6 thoughts on “Whattup, Brah? Yer lil sis speakin’, yo. *tehepero*”

  1. Sup Cautr bro! I hope my onii-chan didn’t cause you any trouble… Aniki can be somewhat toxic once in a while, like how Hadaly onii-san trolls people.

    And…. well yeah, I agree. That Bro is kinda out of place. Things like these are indeed quite…hard to TL. It really depends on the setting etc. And for this case, it IS weird.

    Oh and, here (where I live), most younger siblings call their older siblings with ‘big brother’ or ‘big sister’. Calling by their name is somewhat rude. And honorifics are used most of the time. For the polite and not punk-like-cautr people tho.

    PS : Victorrama looooooves cautr onii-chan

    Reply
  2. Good analysis, I agree with you.
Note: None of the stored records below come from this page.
-- pv_equiv track=rewrite | github.com/pypi-data/pypi-mirror-379 | packages/mcp-ambari-api/mcp_ambari_api-3.3.2.tar.gz/mcp_ambari_api-3.3.2/src/mcp_ambari_api/metrics_catalog.py | canonicalize_app_id
-- ===== SOURCE A (Python) =====
-- from typing import Dict, Iterable, List, Optional, Set, Tuple
--
-- APP_SYNONYMS: Dict[str, Tuple[str, ...]] = {
--     "HOST": ("host", "hardware", "system"),
--     "ambari_server": ("ambari", "server", "ambari_server"),
--     "namenode": ("namenode", "hdfs", "nn", "name node"),
--     "datanode": ("datanode", "dn", "data node"),
--     "nodemanager": ("nodemanager", "nm", "node manager"),
--     "resourcemanager": ("resourcemanager", "rm", "resource manager", "yarn"),
-- }
--
-- def canonicalize_app_id(app_id: Optional[str]) -> Optional[str]:
--     """Return the canonical AMS appId (case-insensitive synonym support)."""
--
--     if not app_id:
--         return None
--
--     normalized = app_id.strip()
--     if not normalized:
--         return None
--
--     lowered = normalized.lower()
--
--     for canonical, synonyms in APP_SYNONYMS.items():
--         if lowered == canonical.lower():
--             return canonical
--         for synonym in synonyms:
--             if lowered == synonym.lower():
--                 return canonical
--
--     # Default: return lowercase version if unknown (avoids None -> breakage)
--     return lowered
-- ===== SOURCE B (Python) =====
-- from typing import Dict, Optional, Tuple
--
-- APP_SYNONYMS: Dict[str, Tuple[str, ...]] = {
--     "HOST": ("host", "hardware", "system"),
--     "ambari_server": ("ambari", "server", "ambari_server"),
--     "namenode": ("namenode", "hdfs", "nn", "name node"),
--     "datanode": ("datanode", "dn", "data node"),
--     "nodemanager": ("nodemanager", "nm", "node manager"),
--     "resourcemanager": ("resourcemanager", "rm", "resource manager", "yarn"),
-- }
--
-- # Precomputed reverse index: every lowered canonical and synonym -> canonical.
-- REVERSE: Dict[str, str] = {}
-- for _canonical, _synonyms in APP_SYNONYMS.items():
--     REVERSE[_canonical.lower()] = _canonical
--     for _synonym in _synonyms:
--         REVERSE[_synonym.lower()] = _canonical
--
-- def canonicalize_app_id(app_id: Optional[str]) -> Optional[str]:
--     """Return the canonical AMS appId (case-insensitive synonym support)."""
--     if not app_id:
--         return None
--     normalized = app_id.strip()
--     if not normalized:
--         return None
--     lowered = normalized.lower()
--     return REVERSE.get(lowered, lowered)
-- ===== Notes on version B (the rewrite author's own statement) =====
-- stated objective: idiomatic
-- what changed: Replaced A's per-call nested scan over APP_SYNONYMS (lowering each canonical/synonym on every call) by a module-level reverse dict built once, so the function body collapses to the guards plus a single dict lookup.
import Mathlib
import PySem

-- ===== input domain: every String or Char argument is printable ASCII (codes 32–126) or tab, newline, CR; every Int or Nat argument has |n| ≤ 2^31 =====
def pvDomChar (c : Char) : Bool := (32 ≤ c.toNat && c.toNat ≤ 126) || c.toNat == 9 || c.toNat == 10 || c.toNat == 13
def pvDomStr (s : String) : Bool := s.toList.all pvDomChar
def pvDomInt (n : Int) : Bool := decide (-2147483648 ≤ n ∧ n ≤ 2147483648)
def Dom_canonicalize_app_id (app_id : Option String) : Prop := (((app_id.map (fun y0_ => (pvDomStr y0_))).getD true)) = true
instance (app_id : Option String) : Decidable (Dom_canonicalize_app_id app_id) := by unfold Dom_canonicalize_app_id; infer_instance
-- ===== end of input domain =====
I’m for keeping the original honorifics normally, but if I had to choose I’d pick your alternative. I still miss the time when notes were common and the debate was “notes on scene or after the ending?”. Anglocentric adaptations (US-centric, to be precise) getting so much praise really shows the true nature of most current anime watchers. Yet Hollywood movies dubs never change Dollars to Euro, I’d like to see how they’d react if that happened, or if someone made a Brit version of Moby Dick.
    You’re wrong on a single point though: people don’t turn a blind eye to these “translations”, they want them like this.

    Reply
    • Comparing it to Dollar/Euro in movies is a bit far-fetched. It basically is translated by calling it Dollar, as it’s called Dollar everywhere. The same would happen to Yen – even in anime. Onii-chan isn’t a globally fixed term for something, so it’s different.

      As for the blind eye, I didn’t mean turning a blind eye to the translation, but to the facts contradicting it. The sole reason for doing it is that it would translate to “big brother” if taken literally. But it doesn’t make it more natural, nor easy on the eye, or anything really. It’s just plain bad.